Keep a failing env only when you need to inspect it:
```sh
node bin/kova.mjs run \
--target runtime:stable \
--scenario fresh-install \
--execute \
--retain-on-failure
```
Clean up Kova-owned resources:
```sh
node bin/kova.mjs cleanup envs --execute
node bin/kova.mjs cleanup artifacts --older-than-days 7 --execute
```
## Agent Usage
Kova is agent-first and human-usable.
Agents should use JSON:
```sh
node bin/kova.mjs plan --json
node bin/kova.mjs matrix plan --profile smoke --target runtime:stable --json
node bin/kova.mjs matrix run --profile smoke --target runtime:stable --execute --json
```
For Codex or other agents using OCM-backed Kova scenarios, install the OCM
operator skill:
```sh
codex skills install https://github.com/shakkernerd/ocm/tree/main/skills/ocm-operator
```
That skill teaches safe OCM env cloning, local runtime builds, upgrades, service
inspection, logs, and cleanup.

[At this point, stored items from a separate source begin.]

-- the main induction along the input list, carrying the grouping invariants
theorem pv_go (ss : List String) (ts : List PvRec)
    (hpre : ∀ t ∈ ts, pvPreRec ts ss t = true) :
    ∀ (rest p : List PvRec), ts = p ++ rest →
      (p.foldl (pvStepA ss) PySem.Dict.empty
        = pvReduce (p.foldl (pvStepG ss) PySem.Dict.empty).items PySem.Dict.empty) →
      ((p.foldl (pvStepG ss) PySem.Dict.empty).keys.Nodup) →
      (∀ pr ∈ (p.foldl (pvStepG ss) PySem.Dict.empty).items, pr.2 ≠ [] ∧ ∀ r ∈ pr.2,
        r ∈ p ∧ r.lookup "suite" = some pr.1.1 ∧ r.lookup "test" = some pr.1.2) →
      ts.foldl (pvStepA ss) PySem.Dict.empty
        = pvReduce (ts.foldl (pvStepG ss) PySem.Dict.empty).items PySem.Dict.empty := by
  intro rest
  induction rest with
  | nil =>
    intro p hts h1 _ _
    rw [List.append_nil] at hts
    subst hts
    exact h1
  | cons t rest' ih =>
    intro p hts h1 hnd hinv
    have htmem : t ∈ ts := by rw [hts]; simp
    set g := p.foldl (pvStepG ss) PySem.Dict.empty with hg
    have hinv' : ∀ pr ∈ g.items, pr.2 ≠ [] ∧ ∀ r ∈ pr.2,
        r.lookup "suite" = some pr.1.1 ∧ r.lookup "test" = some pr.1.2 := by
      intro pr hpr
      exact ⟨(hinv pr hpr).1, fun r hr => ((hinv pr hpr).2 r hr).2⟩
    -- facts about t from the precondition
    have hpret := hpre t htmem
    have hsu : ∀ s, t.lookup "suite" = some s → s ∈ ss → (t.lookup "test").isSome := by
      intro s h hs
      cases hte : t.lookup "test" with
      | none =>
        simp only [pvPreRec, h, if_pos hs, hte] at hpret
        exact absurd hpret (by simp)
      | some te => simp
    have hres : ∀ s te, t.lookup "suite" = some s → s ∈ ss → t.lookup "test" = some te →
        g.contains (s, te) = true →
        (t.lookup "result").isSome ∧ ∀ r ∈ g.getD (s, te) [], (r.lookup "result").isSome := by
      intro s te hsu0 hmem hte0 hcont
      -- the bucket is inhabited by some earlier record r0 ∈ p
      obtain ⟨v, hv⟩ : ∃ v, g.get? (s, te) = some v := by
        rw [PySem.Dict.contains_eq_isSome_get?] at hcont
        exact Option.isSome_iff_exists.mp hcont
      have hmemit : ((s, te), v) ∈ g.items := PySem.Dict.mem_items_of_get?_eq_some g hv
      have hgd : g.getD (s, te) [] = v := PySem.Dict.getD_of_mem_items _ hmemit hnd _
      obtain ⟨hvne, hmembers⟩ := hinv _ hmemit
      obtain ⟨r0, hr0⟩ := List.exists_mem_of_ne_nil v hvne
      obtain ⟨hr0p, hr0su, hr0te⟩ := hmembers r0 hr0
      -- hence the (suite, test) bucket of t occurs at least twice in ts
      have hbt : pvSameBucket t t = true := by simp [pvSameBucket]
      have hbr0 : pvSameBucket t r0 = true := by
        simp [pvSameBucket, hr0su, hr0te, hsu0, hte0]
      have hcount : 2 ≤ ts.countP (pvSameBucket t) := by
        rw [hts, List.countP_append, List.countP_cons_of_pos hbt]
        have h1' : 1 ≤ p.countP (pvSameBucket t) := by
          have := List.countP_pos_iff.mpr ⟨r0, hr0p, hbr0⟩
          omega
        omega
      have hcountSame : ∀ r ∈ p, r.lookup "suite" = some s → r.lookup "test" = some te →
          2 ≤ ts.countP (pvSameBucket r) := by
        intro r _ hrs hrt
        have : pvSameBucket r = pvSameBucket t := by
          funext u
          rw [pvSameBucket, pvSameBucket, hrs, hrt, hsu0, hte0]
        rw [this]
        exact hcount
      constructor
      · simp only [pvPreRec, hsu0, if_pos hmem, hte0] at hpret
        rcases Bool.or_eq_true_iff.mp hpret with h | h
        · rw [decide_eq_true hcount] at h
          exact absurd h (by simp)
        · exact h
      · intro r hr
        rw [hgd] at hr
        obtain ⟨hrp, hrs, hrt⟩ := hmembers r hr
        have hprer := hpre r (by rw [hts]; exact List.mem_append_left _ hrp)
        simp only [pvPreRec, hrs, if_pos hmem, hrt] at hprer
        rcases Bool.or_eq_true_iff.mp hprer with h | h
        · rw [decide_eq_true (hcountSame r hrp hrs hrt)] at h
          exact absurd h (by simp)
        · exact h
    -- one step of both folds
    have hfoldG : (p ++ [t]).foldl (pvStepG ss) PySem.Dict.empty = pvStepG ss g t := by
      rw [List.foldl_append]; rfl
    have hfoldA : (p ++ [t]).foldl (pvStepA ss) PySem.Dict.empty
        = pvStepA ss (p.foldl (pvStepA ss) PySem.Dict.empty) t := by
      rw [List.foldl_append]; rfl
    have h1' : (p ++ [t]).foldl (pvStepA ss) PySem.Dict.empty
        = pvReduce ((p ++ [t]).foldl (pvStepG ss) PySem.Dict.empty).items PySem.Dict.empty := by
      rw [hfoldA, hfoldG, h1, pv_commute ss g t hnd hinv' hsu hres]
    -- the invariants survive the step
    have hnd' : ((p ++ [t]).foldl (pvStepG ss) PySem.Dict.empty).keys.Nodup := by
      rw [hfoldG]
      cases hsu0 : t.lookup "suite" with
      | none => simp only [pvStepG, hsu0]; exact hnd
      | some s =>
        cases hte0 : t.lookup "test" with
        | none =>
          simp only [pvStepG, hsu0, hte0]
          split <;> exact hnd
        | some te =>
          simp only [pvStepG, hsu0, hte0]
          by_cases hs : s ∈ ss
          · rw [if_pos hs]; exact PySem.Dict.nodup_keys_insert _ _ _ hnd
          · rw [if_neg hs]; exact hnd
    have hinvnew : ∀ pr ∈ ((p ++ [t]).foldl (pvStepG ss) PySem.Dict.empty).items,
        pr.2 ≠ [] ∧ ∀ r ∈ pr.2,
        r ∈ p ++ [t] ∧ r.lookup "suite" = some pr.1.1 ∧ r.lookup "test" = some pr.1.2 := by
      have hold : ∀ pr ∈ g.items, pr.2 ≠ [] ∧ ∀ r ∈ pr.2,
          r ∈ p ++ [t] ∧ r.lookup "suite" = some pr.1.1 ∧ r.lookup "test" = some pr.1.2 := by
        intro pr hpr
        refine ⟨(hinv pr hpr).1, fun r hr => ?_⟩
        obtain ⟨h1'', h2'', h3''⟩ := (hinv pr hpr).2 r hr
        exact ⟨List.mem_append_left _ h1'', h2'', h3''⟩
      rw [hfoldG]
      cases hsu0 : t.lookup "suite" with
      | none => simp only [pvStepG, hsu0]; exact hold
      | some s =>
        cases hte0 : t.lookup "test" with
        | none =>
          simp only [pvStepG, hsu0, hte0]
          split <;> exact hold
        | some te =>
          simp only [pvStepG, hsu0, hte0]
          by_cases hs : s ∈ ss
          · rw [if_pos hs]
            intro pr hpr
            rcases (PySem.Dict.mem_items_insert _ _ _ _).mp hpr with heq | ⟨hpr', _⟩
            · subst heq
              refine ⟨by simp, fun r hr => ?_⟩
              rcases List.mem_append.mp hr with hrold | hrnew
              · by_cases hcont : g.contains (s, te) = true
                · obtain ⟨v, hv⟩ : ∃ v, g.get? (s, te) = some v := by
                    rw [PySem.Dict.contains_eq_isSome_get?] at hcont
                    exact Option.isSome_iff_exists.mp hcont
                  have hmemit : ((s, te), v) ∈ g.items :=
                    PySem.Dict.mem_items_of_get?_eq_some g hv
                  have hgd : g.getD (s, te) [] = v :=
                    PySem.Dict.getD_of_mem_items _ hmemit hnd _
                  rw [hgd] at hrold
                  exact hold _ hmemit |>.2 r hrold
                · rw [PySem.Dict.getD_of_not_contains _ _ (by simpa using hcont)] at hrold
                  exact absurd hrold (by simp)
              · have : r = t := by simpa using hrnew
                subst this
                exact ⟨by simp, hsu0, hte0⟩
            · exact hold pr hpr'
          · rw [if_neg hs]; exact hold
    exact ih (p ++ [t]) (by rw [hts]; simp) h1' hnd' hinvnew
lemma pvCwLoop_eq (n e : Int) (hn : 0 < n) (he0 : 0 ≤ e) (hen : e < n) :
    ∀ (fuel : Nat) (cur : Int) (path : List Int), 0 ≤ cur → cur < n →
      ((e - cur) % n).toNat ≤ fuel →
      pvCwLoop n e fuel cur path =
        path ++ (List.range ((e - cur) % n).toNat).map
          (fun (k : Nat) => PySem.Int.mod (cur + 1 + (k : Int)) n) := by
  intro fuel
  induction fuel with
  | zero =>
    intro cur path hc0 hcn hle
    have h0 : ((e - cur) % n).toNat = 0 := Nat.le_zero.mp hle
    simp [pvCwLoop, h0]
  | succ f ih =>
    intro cur path hc0 hcn hle
    by_cases hce : cur = e
    · subst hce
      simp [pvCwLoop]
    · have hd1 : 1 ≤ (e - cur) % n := pv_emod_pos n e cur hn he0 hen hc0 hcn hce
      have hmod : PySem.Int.mod (cur + 1) n = (cur + 1) % n :=
        PySem.Int.mod_eq_emod_of_pos hn
      have hc'0 : 0 ≤ (cur + 1) % n := Int.emod_nonneg _ (by omega)
      have hc'n : (cur + 1) % n < n := Int.emod_lt_of_pos _ hn
      have hdist : (e - (cur + 1) % n) % n = (e - cur) % n - 1 := by
        rw [pv_emod_sub_emod]
        have : e - (cur + 1) = (e - cur) - 1 := by ring
        rw [this, pv_emod_sub_one n (e - cur) hn hd1]
      have hltn : (e - cur) % n < n := Int.emod_lt_of_pos _ hn
      have hrec := ih ((cur + 1) % n) (path ++ [(cur + 1) % n]) hc'0 hc'n
        (by rw [hdist]; omega)
      rw [show pvCwLoop n e (f+1) cur path =
        pvCwLoop n e f (PySem.Int.mod (cur + 1) n) (path ++ [PySem.Int.mod (cur + 1) n]) by
          simp [pvCwLoop, hce], hmod, hrec, hdist]
      have hsplit : ((e - cur) % n).toNat = (((e - cur) % n - 1).toNat) + 1 := by omega
      rw [hsplit, List.range_succ_eq_map]
      simp only [List.map_cons, List.map_map]
      rw [List.append_assoc]
      congr 1
      simp only [List.cons_append, List.nil_append]
      congr 1
      · rw [PySem.Int.mod_eq_emod_of_pos hn]
        norm_num
      · apply List.map_congr_left
        intro k _
        simp only [Function.comp_apply]
        rw [PySem.Int.mod_eq_emod_of_pos hn, PySem.Int.mod_eq_emod_of_pos hn,
            add_assoc, pv_emod_add_emod]
        congr 1
        push_cast
        ring

lemma pvCcwLoop_eq (n e : Int) (hn : 0 < n) (he0 : 0 ≤ e) (hen : e < n) :
    ∀ (fuel : Nat) (cur : Int) (path : List Int), 0 ≤ cur → cur < n →
      ((cur - e) % n).toNat ≤ fuel →
      pvCcwLoop n e fuel cur path =
        path ++ (List.range ((cur - e) % n).toNat).map
          (fun (k : Nat) => PySem.Int.mod (cur - 1 - (k : Int)) n) := by
  intro fuel
  induction fuel with
  | zero =>
    intro cur path hc0 hcn hle
    have h0 : ((cur - e) % n).toNat = 0 := Nat.le_zero.mp hle
    simp [pvCcwLoop, h0]
  | succ f ih =>
    intro cur path hc0 hcn hle
    by_cases hce : cur = e
    · subst hce
      simp [pvCcwLoop]
    · have hd1 : 1 ≤ (cur - e) % n :=
        pv_emod_pos n cur e hn hc0 hcn he0 hen (fun h => hce h.symm)
      have hmod : PySem.Int.mod (cur - 1) n = (cur - 1) % n :=
        PySem.Int.mod_eq_emod_of_pos hn
      have hc'0 : 0 ≤ (cur - 1) % n := Int.emod_nonneg _ (by omega)
      have hc'n : (cur - 1) % n < n := Int.emod_lt_of_pos _ hn
      have hdist : ((cur - 1) % n - e) % n = (cur - e) % n - 1 := by
        rw [pv_emod_sub_emod']
        have h4 : cur - 1 - e = (cur - e) - 1 := by ring
        rw [h4, pv_emod_sub_one n (cur - e) hn hd1]
      have hltn : (cur - e) % n < n := Int.emod_lt_of_pos _ hn
      have hrec := ih ((cur - 1) % n) (path ++ [(cur - 1) % n]) hc'0 hc'n
        (by rw [hdist]; omega)
      rw [show pvCcwLoop n e (f+1) cur path =
        pvCcwLoop n e f (PySem.Int.mod (cur - 1) n) (path ++ [PySem.Int.mod (cur - 1) n]) by
          simp [pvCcwLoop, hce], hmod, hrec, hdist]
      have hsplit : ((cur - e) % n).toNat = (((cur - e) % n - 1).toNat) + 1 := by omega
      rw [hsplit, List.range_succ_eq_map]
      simp only [List.map_cons, List.map_map]
      rw [List.append_assoc]
      congr 1
      simp only [List.cons_append, List.nil_append]
      congr 1
      · rw [PySem.Int.mod_eq_emod_of_pos hn]
        norm_num
      · apply List.map_congr_left
        intro k _
        simp only [Function.comp_apply]
        rw [PySem.Int.mod_eq_emod_of_pos hn, PySem.Int.mod_eq_emod_of_pos hn,
            show (cur - 1) % n - 1 - (k : Int) = (cur - 1) % n - (1 + k) by ring,
            pv_emod_sub_emod']
        congr 1
        push_cast
        ring

lemma pv_pyRange_map (L : Int) (f : Int → Int) :
    (PySem.List.pyRange 1 L 1).map f =
      (List.range (L - 1).toNat).map (fun (k : Nat) => f (1 + (k : Int))) := by
  apply List.ext_getElem
  · simp [PySem.List.length_pyRange_one]
  · intro i h1 h2
    simp only [List.getElem_map, PySem.List.getElem_pyRange_one, List.getElem_range]

lemma pv_cw_eq (graph : List Int) (s t : Int)
    (h : s = t ∨ (0 < (graph.length : Int) ∧ 0 ≤ t ∧ t < (graph.length : Int))) :
    get_clockwise_path graph s t =
      pvBuildPath (graph.length : Int) s 1 (pvLength (graph.length : Int) s t 1) := by
  rcases h with hst | ⟨hn, ht0, htn⟩
  · subst hst
    simp [get_clockwise_path, pvCwLoop, pvBuildPath, pvLength,
      PySem.List.pyRange_one_eq_nil (le_refl (1 : Int))]
  · by_cases hst : s = t
    · subst hst
      simp [get_clockwise_path, pvCwLoop, pvBuildPath, pvLength,
        PySem.List.pyRange_one_eq_nil (le_refl (1 : Int))]
    · set n : Int := (graph.length : Int) with hn_def
      have hmod : PySem.Int.mod (s + 1) n = (s + 1) % n := PySem.Int.mod_eq_emod_of_pos hn
      have hc0 : 0 ≤ (s + 1) % n := Int.emod_nonneg _ (by omega)
      have hcn : (s + 1) % n < n := Int.emod_lt_of_pos _ hn
      have hdn : ((t - (s + 1) % n) % n) < n := Int.emod_lt_of_pos _ hn
      have hd0 : 0 ≤ ((t - (s + 1) % n) % n) := Int.emod_nonneg _ (by omega)
      have hstep : get_clockwise_path graph s t =
          pvCwLoop n t graph.length ((s + 1) % n) [s, (s + 1) % n] := by
        simp [get_clockwise_path, pvCwLoop, hst, ← hn_def, hmod]
      rw [hstep, pvCwLoop_eq n t hn ht0 htn graph.length ((s + 1) % n) _ hc0 hcn
        (by omega)]
      have hdist : (t - (s + 1) % n) % n = (t - s - 1) % n := by
        rw [pv_emod_sub_emod]; ring_nf
      have hL : pvLength n s t 1 = 2 + (t - s - 1) % n := by
        rw [pvLength, if_neg hst, PySem.Int.mod_eq_emod_of_pos hn]; ring_nf
      rw [pvBuildPath, hL, pv_pyRange_map, hdist]
      have hm1 : 1 ≤ (t - s - 1) % n + 1 := by
        have := Int.emod_nonneg (t - s - 1) (by omega : n ≠ 0); omega
      have htn2 : (2 + (t - s - 1) % n - 1).toNat = ((t - s - 1) % n).toNat + 1 := by
        have := Int.emod_nonneg (t - s - 1) (by omega : n ≠ 0); omega
      rw [htn2, List.range_succ_eq_map]
      simp only [List.map_cons, List.map_map, List.cons_append, List.nil_append]
      congr 1
      congr 1
      · rw [PySem.Int.mod_eq_emod_of_pos hn]; norm_num
      · apply List.map_congr_left
        intro k _
        simp only [Function.comp_apply]
        rw [PySem.Int.mod_eq_emod_of_pos hn, PySem.Int.mod_eq_emod_of_pos hn,
            add_assoc, pv_emod_add_emod]
        congr 1
        push_cast
        ring

lemma pv_ccw_eq (graph : List Int) (s t : Int)
    (h : s = t ∨ (0 < (graph.length : Int) ∧ 0 ≤ t ∧ t < (graph.length : Int))) :
    get_counter_clockwise_path graph s t =
      pvBuildPath (graph.length : Int) s (-1) (pvLength (graph.length : Int) s t (-1)) := by
  rcases h with hst | ⟨hn, ht0, htn⟩
  · subst hst
    simp [get_counter_clockwise_path, pvCcwLoop, pvBuildPath, pvLength,
      PySem.List.pyRange_one_eq_nil (le_refl (1 : Int))]
  · by_cases hst : s = t
    · subst hst
      simp [get_counter_clockwise_path, pvCcwLoop, pvBuildPath, pvLength,
        PySem.List.pyRange_one_eq_nil (le_refl (1 : Int))]
    · set n : Int := (graph.length : Int) with hn_def
      have hmod : PySem.Int.mod (s - 1) n = (s - 1) % n := PySem.Int.mod_eq_emod_of_pos hn
      have hc0 : 0 ≤ (s - 1) % n := Int.emod_nonneg _ (by omega)
      have hcn : (s - 1) % n < n := Int.emod_lt_of_pos _ hn
      have hdn : (((s - 1) % n - t) % n) < n := Int.emod_lt_of_pos _ hn
      have hd0 : 0 ≤ (((s - 1) % n - t) % n) := Int.emod_nonneg _ (by omega)
      have hstep : get_counter_clockwise_path graph s t =
          pvCcwLoop n t graph.length ((s - 1) % n) [s, (s - 1) % n] := by
        simp [get_counter_clockwise_path, pvCcwLoop, hst, ← hn_def, hmod]
      rw [hstep, pvCcwLoop_eq n t hn ht0 htn graph.length ((s - 1) % n) _ hc0 hcn
        (by omega)]
      have hdist : ((s - 1) % n - t) % n = (s - t - 1) % n := by
        rw [pv_emod_sub_emod']; ring_nf
      have hL : pvLength n s t (-1) = 2 + (s - t - 1) % n := by
        rw [pvLength, if_neg hst, PySem.Int.mod_eq_emod_of_pos hn]; ring_nf
      rw [pvBuildPath, hL, pv_pyRange_map, hdist]
      have htn2 : (2 + (s - t - 1) % n - 1).toNat = ((s - t - 1) % n).toNat + 1 := by
        have := Int.emod_nonneg (s - t - 1) (by omega : n ≠ 0); omega
      rw [htn2, List.range_succ_eq_map]
      simp only [List.map_cons, List.map_map, List.cons_append, List.nil_append]
      congr 1
      congr 1
      · rw [PySem.Int.mod_eq_emod_of_pos hn]; ring_nf
      · apply List.map_congr_left
        intro k _
        simp only [Function.comp_apply]
        rw [PySem.Int.mod_eq_emod_of_pos hn, PySem.Int.mod_eq_emod_of_pos hn,
            show (s - 1) % n - 1 - (k : Int) = (s - 1) % n - (1 + k) by ring,
            pv_emod_sub_emod']
        congr 1
        push_cast
        ring

lemma pv_len_build (n s step L : Int) (hL : 1 ≤ L) :
    ((pvBuildPath n s step L).length : Int) = L := by
  simp [pvBuildPath, PySem.List.length_pyRange_one]
  omega

lemma pv_length_ge_one (n s t step : Int) (hn : 0 < n) : 1 ≤ pvLength n s t step := by
  unfold pvLength
  split_ifs with h
  · omega
  · have := PySem.Int.mod_nonneg (step * (t - s) - 1) hn
    omega

lemma pv_length_pos (graph : List Int) (s t step : Int)
    (h : s = t ∨ (0 < (graph.length : Int) ∧ 0 ≤ t ∧ t < (graph.length : Int))) :
    1 ≤ pvLength (graph.length : Int) s t step := by
  rcases h with hst | ⟨hn, -, -⟩
  · simp [pvLength, hst]
  · exact pv_length_ge_one _ s t step hn
-- pv_equiv track=rewrite | github.com/azheng-godaddy/data-validation-tool | cli.py | _generate_fallback_sql
-- ===== SOURCE A (Python) =====
-- def _generate_fallback_sql(validation_request: str, legacy_table: str, prod_table: str,
--                           date_column: str = None, start_date: str = None, end_date: str = None):
--     """Generate basic SQL queries when LLM fails, based on request keywords."""
--
--     request_lower = validation_request.lower()
--
--     # Build date filter if specified
--     date_filter = ""
--     if date_column and (start_date or end_date):
--         if start_date and end_date:
--             date_filter = f" WHERE {date_column} BETWEEN DATE '{start_date}' AND DATE '{end_date}'"
--         elif start_date:
--             date_filter = f" WHERE {date_column} >= DATE '{start_date}'"
--         elif end_date:
--             date_filter = f" WHERE {date_column} <= DATE '{end_date}'"
--
--     # Generate SQL based on keywords in request
--     if any(word in request_lower for word in ['sample', 'preview', 'look', 'show']):
--         # Sample data - check this first since 'show' is common
--         return {
--             'legacy_sql': f"SELECT * FROM {legacy_table}{date_filter} LIMIT 10",
--             'prod_sql': f"SELECT * FROM {prod_table}{date_filter} LIMIT 10" if prod_table else f"SELECT * FROM {legacy_table}{date_filter} LIMIT 10",
--             'explanation': 'Sample data preview from tables'
--         }
--     elif any(word in request_lower for word in ['count', 'rows', 'total']):
--         # Row count comparison
--         return {
--             'legacy_sql': f"SELECT COUNT(*) as row_count FROM {legacy_table}{date_filter}",
--             'prod_sql': f"SELECT COUNT(*) as row_count FROM {prod_table}{date_filter}" if prod_table else f"SELECT COUNT(*) as row_count FROM {legacy_table}{date_filter}",
--             'explanation': 'Row count comparison between tables'
--         }
--
--     elif any(word in request_lower for word in ['duplicate', 'duplicates']):
--         # Duplicate check - simpler approach since DISTINCT * doesn't work well in Athena
--         return {
--             'legacy_sql': f"SELECT COUNT(*) as total_rows FROM {legacy_table}{date_filter}",
--             'prod_sql': f"SELECT COUNT(*) as total_rows FROM {prod_table}{date_filter}" if prod_table else f"SELECT COUNT(*) as total_rows FROM {legacy_table}{date_filter}",
--             'explanation': 'Row count for duplicate analysis (fallback - LLM would generate better duplicate detection SQL)'
--         }
--
--     elif any(word in request_lower for word in ['null', 'nulls', 'missing']):
--         # Null value check
--         return {
--             'legacy_sql': f"SELECT COUNT(*) as total_rows FROM {legacy_table}{date_filter}",
--             'prod_sql': f"SELECT COUNT(*) as total_rows FROM {prod_table}{date_filter}" if prod_table else f"SELECT COUNT(*) as total_rows FROM {legacy_table}{date_filter}",
--             'explanation': 'Basic row count for null analysis'
--         }
--
--
--
--     else:
--         # Default: row count
--         return {
--             'legacy_sql': f"SELECT COUNT(*) as row_count FROM {legacy_table}{date_filter}",
--             'prod_sql': f"SELECT COUNT(*) as row_count FROM {prod_table}{date_filter}" if prod_table else f"SELECT COUNT(*) as row_count FROM {legacy_table}{date_filter}",
--             'explanation': 'Basic row count comparison'
--         }
-- ===== SOURCE B (Python) =====
-- def _generate_fallback_sql(validation_request: str, legacy_table: str, prod_table: str,
--                            date_column: str = None, start_date: str = None, end_date: str = None):
--     """Flattened keyword->priority map + min, then compositional query assembly."""
--     request_lower = validation_request.lower()
--
--     date_filter = ""
--     if date_column and (start_date or end_date):
--         if start_date and end_date:
--             cmp = f"BETWEEN DATE '{start_date}' AND DATE '{end_date}'"
--         elif start_date:
--             cmp = f">= DATE '{start_date}'"
--         else:
--             cmp = f"<= DATE '{end_date}'"
--         date_filter = f" WHERE {date_column} {cmp}"
--
--     PRIO = {'sample': 0, 'preview': 0, 'look': 0, 'show': 0,
--             'count': 1, 'rows': 1, 'total': 1,
--             'duplicate': 2, 'duplicates': 2,
--             'null': 3, 'nulls': 3, 'missing': 3}
--     cat = min((p for w, p in PRIO.items() if w in request_lower), default=4)
--
--     if cat == 0:
--         select = "SELECT * FROM {}{} LIMIT 10".format
--     elif cat in (2, 3):
--         select = "SELECT COUNT(*) as total_rows FROM {}{}".format
--     else:
--         select = "SELECT COUNT(*) as row_count FROM {}{}".format
--
--     explanation = ['Sample data preview from tables',
--                    'Row count comparison between tables',
--                    'Row count for duplicate analysis (fallback - LLM would generate better duplicate detection SQL)',
--                    'Basic row count for null analysis',
--                    'Basic row count comparison'][cat]
--
--     return {
--         'legacy_sql': select(legacy_table, date_filter),
--         'prod_sql': select(prod_table or legacy_table, date_filter),
--         'explanation': explanation,
--     }
-- ===== Notes on version B (the rewrite author's own statement) =====
-- stated objective: alternative
-- what changed: Replaces the if/elif chain of four per-branch dict literals by a flattened keyword->priority map whose minimum matching priority selects the category, with the SQL and explanation then assembled compositionally (one select template, one explanation list, one prod-table fallback) instead of being written out per branch.
import Mathlib
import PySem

Kova remains focused on OpenClaw behavior.
## Development Checks
```sh
node bin/kova.mjs self-check
node bin/kova.mjs plan --json
node bin/kova.mjs matrix plan --profile smoke --target runtime:stable --json
```
Self-check validates the registry, scenarios, state compatibility, collectors,
auth setup, report generation, parser fixtures, and safety contracts.